Crisis unit dedicated to cyberattacks: How to set it up to be effective.

Crisis unit, dedicated to cyberattacks, how to set it up, so that it can be effective. A cybersecurity incident can refer to a malware infection, password attack, phishing and more.

Cyber-crisis, on the other hand, refers to any more serious cybersecurity incident that is likely to cause significant financial loss or damage to a company’s reputation and therefore seriously damage it.

But despite their seriousness, the consequences of a cyber-crisis can still be hidden.

To deal with a cyber crisis situation, you need to set up a crisis unit that is able to organize itself properly and make the right decisions as soon as possible.

Crisis unit, dedicated to cyberattacks, how to set it up, so that it can be effective. We tell you everything in this article, to be better!

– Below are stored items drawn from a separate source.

-- pv_equiv track=rewrite | github.com/MariusC-UTM/Python-Odyssey-Bootcamp | Homework/lesson_11/task_1.py | task_11
-- ===== SOURCE A (Python) =====
-- def task_11(*args):
--     if len(args) < 2:
--         return False
--     if args[0] != 1 or args[1] != 1:
--         return False
--     a, b = 1, 1
--     for i in range(2, len(args)):
--         c = a + b
--         if args[i] != c:
--             return False
--         a, b = b, c
--     return True
-- ===== SOURCE B (Python) =====
-- def task_11(*args):
--     if len(args) < 2:
--         return False
--     expected = [1, 1]
--     while len(expected) < len(args):
--         expected.append(expected[-1] + expected[-2])
--     return list(args) == expected
-- ===== Notes on version B (the rewrite author's own statement) =====
-- stated objective: alternative
-- what changed: Replaces the interleaved check-as-you-go loop with early returns by a two-phase decomposition: first build the whole expected Fibonacci list of the right length, then compare it to the input with one bulk equality.
import Mathlib
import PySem

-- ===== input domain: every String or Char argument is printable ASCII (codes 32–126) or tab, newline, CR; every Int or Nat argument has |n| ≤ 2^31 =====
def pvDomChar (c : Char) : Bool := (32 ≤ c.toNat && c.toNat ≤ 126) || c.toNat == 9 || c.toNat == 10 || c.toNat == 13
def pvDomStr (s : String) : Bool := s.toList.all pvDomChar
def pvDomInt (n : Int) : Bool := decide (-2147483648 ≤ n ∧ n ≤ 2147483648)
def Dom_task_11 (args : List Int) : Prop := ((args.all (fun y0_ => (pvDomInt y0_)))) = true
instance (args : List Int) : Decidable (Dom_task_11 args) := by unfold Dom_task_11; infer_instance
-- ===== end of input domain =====

-- B replaces A's interleaved generate-and-check loop (with early returns) by a two-phase
-- decomposition: build the full expected Fibonacci list, then one bulk equality comparison.
-- ===== PORT A =====
def task11Loop (args : List Int) (a b : Int) (i : Nat) : Bool :=
  if _h : i < args.length then
    let c := a + b
    if (PySem.List.pyGet? args (i : Int)).getD 0 ≠ c then false
    else task11Loop args b c (i + 1)
  else true
termination_by args.length - i

def task_11 (args : List Int) : Bool :=
  if args.length < 2 then false
  else if (PySem.List.pyGet? args 0).getD 0 ≠ (1 : Int) ∨ (PySem.List.pyGet? args 1).getD 0 ≠ (1 : Int) then false
  else task11Loop args 1 1 2

-- ===== PORT B =====
-- while len(expected) < n: expected.append(expected[-1] + expected[-2])
def fibGrow (acc : List Int) (n : Nat) : List Int :=
  if acc.length < n then
    fibGrow (acc ++ [(PySem.List.pyGet? acc (-1)).getD 0 + (PySem.List.pyGet? acc (-2)).getD 0]) n
  else acc
termination_by n - acc.length
decreasing_by simp_all; omega

def task_11_alt (args : List Int) : Bool :=
  if args.length < 2 then false
  else args = fibGrow [1, 1] args.length

-- ===== PRECONDITION & SPEC =====
def Spec_task_11 (args : List Int) (out : Bool) : Prop := out = task_11_alt args
instance (args : List Int) (out : Bool) : Decidable (Spec_task_11 args out) := by unfold Spec_task_11; infer_instance

-- ===== CLAIM (what is proved, stated in full; the proofs are below) =====
def Claim_equal_task_11 : Prop := ∀ (args : List Int), Dom_task_11 args → Spec_task_11 args (task_11 args)

-- ===== LEMMAS AND PROOFS =====


def fibFrom (a b : Int) : Nat → List Int
  | 0 => []
  | k + 1 => (a + b) :: fibFrom b (a + b) k

theorem fibGrow_spec (k : Nat) : ∀ (L : List Int) (a b : Int),
    fibGrow (L ++ [a, b]) (L.length + 2 + k) = L ++ [a, b] ++ fibFrom a b k := by
  induction k with
  | zero =>
    intro L a b
    rw [fibGrow]
    rw [if_neg (by simp)]
    simp [fibFrom]
  | succ k ih =>
    intro L a b
    rw [fibGrow]
    have h1 : (L ++ [a, b]).length < L.length + 2 + (k + 1) := by simp
    rw [if_pos h1]
    have e1 : (PySem.List.pyGet? (L ++ [a, b]) (-1)).getD 0 = b := by
      have : L ++ [a, b] = (L ++ [a]) ++ [b] := by simp
      rw [this, PySem.List.pyGet?_neg_one_append_singleton]; rfl
    have e2 : (PySem.List.pyGet? (L ++ [a, b]) (-2)).getD 0 = a := by
      rw [PySem.List.pyGet?_neg_ofNat (L ++ [a, b]) 2 (by omega) (by simp)]
      simp
    rw [e1, e2]
    have e3 : L ++ [a, b] ++ [b + a] = (L ++ [a]) ++ [b, b + a] := by simp
    have e4 : L.length + 2 + (k + 1) = (L ++ [a]).length + 2 + k := by
      simp only [List.length_append, List.length_cons, List.length_nil]
      omega
    rw [e3, e4, ih (L ++ [a]) b (b + a)]
    show L ++ [a] ++ [b, b + a] ++ fibFrom b (b + a) k
        = L ++ [a, b] ++ ((a + b) :: fibFrom b (a + b) k)
    rw [Int.add_comm a b]
    simp

theorem loop_spec (m : Nat) : ∀ (args : List Int) (a b : Int) (i : Nat),
    args.length - i = m →
    task11Loop args a b i = decide (args.drop i = fibFrom a b (args.length - i)) := by
  induction m with
  | zero =>
    intro args a b i hm
    rw [task11Loop]
    have : ¬ i < args.length := by omega
    rw [dif_neg this, hm]
    simp [fibFrom]
    omega
  | succ m ih =>
    intro args a b i hm
    have hi : i < args.length := by omega
    rw [task11Loop, dif_pos hi]
    have hget : (PySem.List.pyGet? args (i : Int)).getD 0 = args[i] := by
      simp [PySem.List.pyGet?_natCast, List.getElem?_eq_getElem hi]
    rw [hm]
    have hdrop : args.drop i = args[i] :: args.drop (i + 1) := by
      exact (List.drop_eq_getElem_cons hi)
    rw [hdrop]
    simp only [fibFrom, hget]
    by_cases hc : args[i] = a + b
    · rw [if_neg (by simp [hc])]
      rw [ih args b (a + b) (i + 1) (by omega)]
      have : args.length - (i + 1) = m := by omega
      rw [this]
      simp [hc]
    · rw [if_pos (by simp [hc])]
      rw [eq_comm, decide_eq_false_iff_not]
      intro heq
      injection heq with h1 _
      exact hc h1

theorem task_11_spec : Claim_equal_task_11 := by
  intro args _
  unfold Spec_task_11
  unfold task_11 task_11_alt
  by_cases hlen : args.length < 2
  · rw [if_pos hlen, if_pos hlen]
  · rw [if_neg hlen, if_neg hlen]
    obtain _ | ⟨a0, _ | ⟨a1, rest⟩⟩ := args
    · simp at hlen
    · simp at hlen
    · have hg : fibGrow [1, 1] (a0 :: a1 :: rest).length
          = [1, 1] ++ fibFrom 1 1 rest.length := by
        rw [show (a0 :: a1 :: rest).length = ([] : List Int).length + 2 + rest.length by
          simp; omega]
        exact fibGrow_spec rest.length ([] : List Int) 1 1
      have h0 : (PySem.List.pyGet? (a0 :: a1 :: rest) 0).getD 0 = a0 := by
        simp [PySem.List.pyGet?_zero_cons]
      have h1 : (PySem.List.pyGet? (a0 :: a1 :: rest) 1).getD 0 = a1 := by
        rw [show ((1:Int)) = ((1:Nat):Int) by rfl, PySem.List.pyGet?_natCast]
        rfl
      rw [hg, h0, h1]
      have hloop := loop_spec ((a0 :: a1 :: rest).length - 2) (a0 :: a1 :: rest) 1 1 2 rfl
      have hd2 : (a0 :: a1 :: rest).drop 2 = rest := rfl
      have hl2 : (a0 :: a1 :: rest).length - 2 = rest.length := by simp
      rw [hd2, hl2] at hloop
      by_cases hc : a0 ≠ (1:Int) ∨ a1 ≠ (1:Int)
      · rw [if_pos hc]
        simp only [List.cons_append, List.nil_append]
        rcases hc with h | h <;> simp [h]
      · rw [if_neg hc]
        rw [not_or, not_not, not_not] at hc
        rw [hloop]
        simp [hc.1, hc.2]
-- pv_equiv track=rewrite | github.com/jerry81/Project-Euler-Solutions | src/utils/myitertools.py | getAllPerms
-- ===== SOURCE A (Python) =====
-- def swap(arr, idx1, idx2):
--   arr[idx1], arr[idx2] = arr[idx2], arr[idx1]
--   return arr
--
-- def reverseSlice(arr, idx1, idx2):
--   sliced = arr[idx1:idx2+1]
--   prefix = arr[0:idx1]
--   reversedSlice = sliced[::-1]
--   return prefix + reversedSlice
--
-- def getNextPermutation(input):
--   ret = input[:]
--   for pivot in range(len(ret) - 2, -1, -1):
--     pivotValue = ret[pivot]
--     for i in range(len(ret) - 1, pivot, -1):
--       cur = ret[i]
--       if pivotValue < cur:
--         ret = swap(ret[:], i, pivot)
--         ret = reverseSlice(ret[:], pivot + 1, len(ret))
--         return ret
--   return ret
--
-- def getAllPerms(nextPerm):
--   allItems = [nextPerm]
--   while True:
--     prev = nextPerm
--     nextPerm = getNextPermutation(nextPerm[:])
--     if (prev == nextPerm):
--       break
--     else:
--       allItems.append(nextPerm)
--   return allItems
-- ===== SOURCE B (Python) =====
-- def getAllPerms(nextPerm):
--     # Enumerate ALL distinct permutations of the multiset at once (building the
--     # set of permutations by inserting each element at every position), then
--     # sort them lexicographically and keep those >= the starting permutation.
--     perms = {()}
--     for x in nextPerm:
--         perms = {p[:i] + (x,) + p[i:] for p in perms for i in range(len(p) + 1)}
--     return [list(p) for p in sorted(perms) if list(p) >= nextPerm]
-- ===== Notes on version B (the rewrite author's own statement) =====
-- stated objective: alternative
-- what changed: A walks from the start permutation applying an in-place next-permutation step until a fixed point; B instead enumerates the set of all distinct permutations of the multiset at once (building it by inserting each element at every position), sorts it lexicographically and keeps those >= the start.
import Mathlib
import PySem

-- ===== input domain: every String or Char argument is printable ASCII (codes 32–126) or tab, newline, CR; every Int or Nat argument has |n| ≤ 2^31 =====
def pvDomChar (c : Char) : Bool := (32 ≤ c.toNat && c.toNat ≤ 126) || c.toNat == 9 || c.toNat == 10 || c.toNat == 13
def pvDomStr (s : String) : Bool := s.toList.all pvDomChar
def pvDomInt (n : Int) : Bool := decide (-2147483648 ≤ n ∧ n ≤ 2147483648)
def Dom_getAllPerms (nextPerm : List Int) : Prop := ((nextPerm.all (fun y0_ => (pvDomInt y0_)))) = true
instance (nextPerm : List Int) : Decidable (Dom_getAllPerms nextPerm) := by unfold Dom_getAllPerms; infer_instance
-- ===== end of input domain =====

What is a cybersecurity crisis?

What is a cybersecurity crisis? In other words, it is an attack that targets the IT infrastructure and is large enough to seriously disrupt the organization. The National Information Systems Security Agency (ANSSI) defines it as “the immediate and significant disruption to the day-to-day operations of an organization (stoppage of activities, impossibility of delivering services, legal proceedings, significant financial losses , in reputation, etc. .) due to one or more attacks targeting its services, its IT infrastructure or its digital tools”.

Because of their massive impact, cyber crises cannot be dealt with by standard processes and within the framework of normal organizational functioning. Hence the establishment of an effective crisis unit to deal with it!

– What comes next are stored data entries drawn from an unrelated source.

-- pv_equiv track=rewrite | github.com/NLPrinceton/text_embedding | features.py | split_on_punctuation
-- ===== SOURCE A (Python) =====
-- from unicodedata import category
--
-- PUNCTUATION = {'M', 'P', 'S'}
--
-- def split_on_punctuation(document):
--   '''tokenizes string by splitting on spaces and punctuation
--   Args:
--     document: string
--   Returns:
--     str generator
--   '''
--
--   for token in document.split():
--     if len(token) == 1:
--       yield token
--     else:
--       chunk = token[0]
--       for char0, char1 in zip(token[:-1], token[1:]):
--         #if (char0 in PUNCTUATION) == (char1 in PUNCTUATION):
--         if (category(char0)[0] in PUNCTUATION) == (category(char1)[0] in PUNCTUATION):
--           chunk += char1
--         else:
--           yield chunk
--           chunk = char1
--       if chunk:
--         yield chunk
-- ===== SOURCE B (Python) =====
-- from unicodedata import category
--
-- PUNCTUATION = {'M', 'P', 'S'}
--
-- def split_on_punctuation(document):
--   '''tokenizes string by splitting on spaces and punctuation
--   Args:
--     document: string
--   Returns:
--     str generator
--   '''
--   for token in document.split():
--     keys = [category(c)[0] in PUNCTUATION for c in token]
--     cuts = [0] + [i for i in range(1, len(token)) if keys[i - 1] != keys[i]] + [len(token)]
--     for a, b in zip(cuts, cuts[1:]):
--       yield token[a:b]
-- ===== Notes on version B (the rewrite author's own statement) =====
-- stated objective: alternative
-- what changed: Instead of A's character-by-character state machine that accumulates a growing chunk string and flushes it at class changes, B first computes the list of cut POSITIONS (indices where the punctuation class changes) and then emits the pieces by index slicing token[a:b] over consecutive cut pairs.
import Mathlib
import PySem

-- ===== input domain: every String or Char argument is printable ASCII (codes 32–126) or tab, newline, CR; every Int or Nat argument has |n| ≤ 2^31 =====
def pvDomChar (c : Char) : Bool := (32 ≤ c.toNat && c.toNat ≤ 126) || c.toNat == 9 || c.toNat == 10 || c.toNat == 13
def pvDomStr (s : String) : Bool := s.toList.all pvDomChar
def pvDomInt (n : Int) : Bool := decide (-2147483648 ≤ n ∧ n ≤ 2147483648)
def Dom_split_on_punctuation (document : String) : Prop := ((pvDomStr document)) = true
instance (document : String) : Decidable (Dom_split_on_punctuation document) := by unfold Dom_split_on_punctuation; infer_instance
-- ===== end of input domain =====

-- B replaces A's chunk-accumulating state machine by a staged computation: first the
-- list of cut positions (indices where the punctuation class changes), then index
-- slicing token[a:b] over consecutive cut pairs (objective: alternative, not faster).

-- ===== PORT A =====
-- `category(c)[0] in PUNCTUATION` ({'M','P','S'}): exact table on the printable-ASCII
-- domain (the M/P/S-class ASCII characters are exactly the printable non-alphanumeric
-- non-space ones; tab/newline/CR are class Cc and never occur inside split() tokens).
def pvIsPunct (c : Char) : Bool :=
  (33 ≤ c.toNat && c.toNat ≤ 47) || (58 ≤ c.toNat && c.toNat ≤ 64) ||
  (91 ≤ c.toNat && c.toNat ≤ 96) || (123 ≤ c.toNat && c.toNat ≤ 126)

In fact, it’s almost impossible to protect the company 100% against cyberattacks, but you can create an effective incident response plan that tells your IT team how to respond to an attack.


Crisis unit: definition

The Crisis Cell is a central location where operations and control are carried out in all phases of crisis management operations, such as information, support, rehabilitation, logistics, communication, general services, standards and more.

In this area, which by the way can be thrown away from the crisis area, very equipped and full of multidisciplinary professionals and experts whose information is analyzed and centralized, whose risks and their evolution are analyzed, whose decisions are taken and also that the management of emergency assistance and interventions are made.

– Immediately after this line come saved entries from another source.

-- pv_equiv track=rewrite | github.com/combustrrr/AutoMind | nlp_engine.py | suggest_similar_queries
-- ===== SOURCE A (Python) =====
-- from typing import Dict, Optional, List, Tuple
--
-- def suggest_similar_queries(text: str) -> List[str]:
--     """Suggest similar queries based on unclear input."""
--     suggestions = []
--
--     text_lower = text.lower()
--
--     # If mentions price but no other details
--     if any(word in text_lower for word in ['cheap', 'budget', 'under', 'above', 'lakhs', 'lacs']):
--         suggestions.append("Try: 'Cheap hatchback under 10 lakhs'")
--         suggestions.append("Or: 'SUV under 20 lakhs'")
--
--     # If mentions luxury but no details
--     if any(word in text_lower for word in ['luxury', 'premium', 'expensive']):
--         suggestions.append("Try: 'Luxury sedan above 30 lakhs'")
--         suggestions.append("Or: 'Premium BMW sedan'")
--
--     # If mentions fuel but no type
--     if any(word in text_lower for word in ['electric', 'ev', 'diesel', 'petrol']):
--         suggestions.append("Try: 'Electric hatchback'")
--         suggestions.append("Or: 'Diesel SUV under 25 lakhs'")
--
--     # Generic suggestions if none match
--     if not suggestions:
--         suggestions = [
--             "Try: 'Toyota SUV under 20 lakhs'",
--             "Or: 'Cheap Maruti hatchback'",
--             "Or: 'Electric cars under 30 lakhs'"
--         ]
--
--     return suggestions[:3]  # Return top 3
-- ===== SOURCE B (Python) =====
-- from typing import List
--
-- PRICE_KW = ['cheap', 'budget', 'under', 'above', 'lakhs', 'lacs']
-- LUX_KW = ['luxury', 'premium', 'expensive']
-- FUEL_KW = ['electric', 'ev', 'diesel', 'petrol']
--
-- PRICE_MSGS = ["Try: 'Cheap hatchback under 10 lakhs'", "Or: 'SUV under 20 lakhs'"]
-- LUX_MSGS = ["Try: 'Luxury sedan above 30 lakhs'", "Or: 'Premium BMW sedan'"]
-- FUEL_MSGS = ["Try: 'Electric hatchback'", "Or: 'Diesel SUV under 25 lakhs'"]
--
-- GENERIC = [
--     "Try: 'Toyota SUV under 20 lakhs'",
--     "Or: 'Cheap Maruti hatchback'",
--     "Or: 'Electric cars under 30 lakhs'",
-- ]
--
-- def _bucket(p: bool, l: bool, f: bool) -> List[str]:
--     s = (PRICE_MSGS if p else []) + (LUX_MSGS if l else []) + (FUEL_MSGS if f else [])
--     return (s if s else GENERIC)[:3]
--
-- # All 8 possible answers, precomputed once; index = 4*price + 2*luxury + 1*fuel.
-- TABLE = [_bucket(p, l, f)
--          for p in (False, True) for l in (False, True) for f in (False, True)]
--
-- def suggest_similar_queries(text: str) -> List[str]:
--     t = text.lower()
--     i = ((4 if any(w in t for w in PRICE_KW) else 0)
--          + (2 if any(w in t for w in LUX_KW) else 0)
--          + (1 if any(w in t for w in FUEL_KW) else 0))
--     return list(TABLE[i])
-- ===== Notes on version B (the rewrite author's own statement) =====
-- stated objective: alternative
-- what changed: B precomputes all 8 possible answers (fallback and [:3] truncation baked in) in a lookup table indexed by the 3-bit match pattern, so the function itself only classifies the text and returns one table entry, with no list building, fallback test or slicing at call time.
import Mathlib
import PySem

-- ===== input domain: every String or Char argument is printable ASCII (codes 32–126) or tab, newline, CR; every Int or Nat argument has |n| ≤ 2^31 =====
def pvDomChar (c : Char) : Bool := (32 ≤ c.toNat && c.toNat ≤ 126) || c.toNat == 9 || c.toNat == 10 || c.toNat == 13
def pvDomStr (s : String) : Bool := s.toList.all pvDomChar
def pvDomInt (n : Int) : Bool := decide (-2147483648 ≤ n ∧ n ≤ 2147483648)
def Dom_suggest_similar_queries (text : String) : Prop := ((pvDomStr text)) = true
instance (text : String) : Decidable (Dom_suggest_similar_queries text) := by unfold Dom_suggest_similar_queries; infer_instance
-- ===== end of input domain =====

-- B precomputes all 8 possible answers (fallback and truncation baked in) in a table
-- indexed by the 3-bit keyword-match pattern; at call time it only classifies the text
-- and returns one table entry (alternative decomposition; same cost).

-- ===== PORT A =====
def suggest_similar_queries (text : String) : List String :=
  let suggestions : List String := []
  let text_lower := PySem.Str.lower text
  let suggestions :=
    if (["cheap", "budget", "under", "above", "lakhs", "lacs"].any
        (fun word => PySem.Str.isIn word text_lower)) then
      suggestions ++ ["Try: 'Cheap hatchback under 10 lakhs'"] ++ ["Or: 'SUV under 20 lakhs'"]
    else suggestions
  let suggestions :=
    if (["luxury", "premium", "expensive"].any
        (fun word => PySem.Str.isIn word text_lower)) then
      suggestions ++ ["Try: 'Luxury sedan above 30 lakhs'"] ++ ["Or: 'Premium BMW sedan'"]
    else suggestions
  let suggestions :=
    if (["electric", "ev", "diesel", "petrol"].any
        (fun word => PySem.Str.isIn word text_lower)) then
      suggestions ++ ["Try: 'Electric hatchback'"] ++ ["Or: 'Diesel SUV under 25 lakhs'"]
    else suggestions
  let suggestions :=
    if suggestions.isEmpty then
      ["Try: 'Toyota SUV under 20 lakhs'",
       "Or: 'Cheap Maruti hatchback'",
       "Or: 'Electric cars under 30 lakhs'"]
    else suggestions
  PySem.List.slice suggestions none (some 3)

-- ===== PORT B =====
def pvPriceKw : List String := ["cheap", "budget", "under", "above", "lakhs", "lacs"]
def pvLuxKw : List String := ["luxury", "premium", "expensive"]
def pvFuelKw : List String := ["electric", "ev", "diesel", "petrol"]

def pvPriceMsgs : List String := ["Try: 'Cheap hatchback under 10 lakhs'", "Or: 'SUV under 20 lakhs'"]
def pvLuxMsgs : List String := ["Try: 'Luxury sedan above 30 lakhs'", "Or: 'Premium BMW sedan'"]
def pvFuelMsgs : List String := ["Try: 'Electric hatchback'", "Or: 'Diesel SUV under 25 lakhs'"]

def pvGeneric : List String :=
  ["Try: 'Toyota SUV under 20 lakhs'",
   "Or: 'Cheap Maruti hatchback'",
   "Or: 'Electric cars under 30 lakhs'"]

def pvBucket (p l f : Bool) : List String :=
  let s := (if p then pvPriceMsgs else []) ++ (if l then pvLuxMsgs else []) ++ (if f then pvFuelMsgs else [])
  PySem.List.slice (if s.isEmpty then pvGeneric else s) none (some 3)

-- the list comprehension over (False, True)³, index = 4*p + 2*l + f
def pvTable : List (List String) :=
  [false, true].flatMap (fun p =>
    [false, true].flatMap (fun l =>
      [false, true].map (fun f => pvBucket p l f)))

def suggest_similar_queries_alt (text : String) : List String :=
  let t := PySem.Str.lower text
  let i : Nat :=
    (if pvPriceKw.any (fun w => PySem.Str.isIn w t) then 4 else 0)
    + (if pvLuxKw.any (fun w => PySem.Str.isIn w t) then 2 else 0)
    + (if pvFuelKw.any (fun w => PySem.Str.isIn w t) then 1 else 0)
  -- TABLE[i]: i < 8 by construction, so Python's indexing never raises
  pvTable.getD i []

-- ===== PRECONDITION & SPEC =====
def Spec_suggest_similar_queries (text : String) (out : List String) : Prop := out = suggest_similar_queries_alt text
instance (text : String) (out : List String) : Decidable (Spec_suggest_similar_queries text out) := by unfold Spec_suggest_similar_queries; infer_instance

-- ===== CLAIM (what is proved, stated in full; the proofs are below) =====
def Claim_equal_suggest_similar_queries : Prop := ∀ (text : String), Dom_suggest_similar_queries text → Spec_suggest_similar_queries text (suggest_similar_queries text)

-- ===== LEMMAS AND PROOFS =====

-- ===== VERDICT (by name: the statement is the Claim_ definition above) =====
theorem suggest_similar_queries_spec : Claim_equal_suggest_similar_queries := by
  intro text _
  unfold Spec_suggest_similar_queries suggest_similar_queries suggest_similar_queries_alt
  unfold pvPriceKw pvLuxKw pvFuelKw
  cases hp : (["cheap", "budget", "under", "above", "lakhs", "lacs"].any
      (fun word => PySem.Str.isIn word (PySem.Str.lower text))) <;>
  cases hl : (["luxury", "premium", "expensive"].any
      (fun word => PySem.Str.isIn word (PySem.Str.lower text))) <;>
  cases hf : (["electric", "ev", "diesel", "petrol"].any
      (fun word => PySem.Str.isIn word (PySem.Str.lower text))) <;>
  simp only [hp, hl, hf, if_true, if_false, Bool.false_eq_true] <;>
  rfl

Its purpose is simple: to solve problems related to sensitive or critical situations, to manage current crises, in other words to reduce their potential impact, and it is to be successful that it is important to prepare well for early as soon as possible.

The composition of an effective crisis unit

Typically the members of the crisis management team are human resources managers, department heads, senior managers, public relations representatives, communications and marketing managers, key operations personnel and project managers. site.

But there must also be lawyers, insurers, experts in this group about the situation (cybersecurity and IT experts in our case) and sometimes one or several representatives of public authorities if necessary. .

Additionally, consider recruiting members who excel in information technology, risk/security, facilities, products, or sales.

A prevailing rule in the selection of members is to limit the number of speakers. Otherwise, discussions, debates and decision-making risk being prolonged. However, for organizations that think they need help, they are advised to call in outside experts, such as crisis management consultants or crisis communication professionals.

An experienced and smart cyber crisis manager to lead the whole team!

The crisis unit needs members with experience in several areas, but also a good leader who specializes in all aspects of cyber crisis management. This includes mastering the crisis management process (analysis of organizational risks and vulnerabilities, planning various crisis situations and strategies to reduce or eliminate their effects, developing a management plan of the crisis that sees potential crises, the implementation of the crisis management plan. , etc.), mastery of the organization of a crisis unit (upstream of the crisis, when the crisis is over) or even skill on crisis management tools.

Leadership qualities are important to crisis managers. In particular, they must have the ability to deal with uncertainty and be immune to all kinds of stress and overwork. This will allow them to find a better solution to the crisis despite the difficulties the team faces and the size of the stakes.

In addition, a good crisis manager must also have a sense of listening and communication, must be courageous, patient, have empathy for your team or know how to cultivate teamwork.

Be aware that the organization of a crisis unit is well underway before a crisis arises. Moreover, it cannot be improvised, but responds to very specific procedures that the crisis manager must follow to the letter.

Here’s what you need to do in concrete terms to set up a crisis unit. Note that the process that follows is based on the example of a cybersecurity crisis. So it is not suitable for other types of crisis.


Create a cyber risk map. To do this, you must start by identifying the main activities of your computer system and network as well as the main IT assets. After that, identify the threats and risks that your IT infrastructure and IT assets or even your users or customers may face.

The next step is to assess the impact of each of the identified risks and threats. Finally, supported by the appropriate software solutions, all you need to do is identify the steps to put in place to identify these cyber risks before they happen, as well as the ways to minimize their impact.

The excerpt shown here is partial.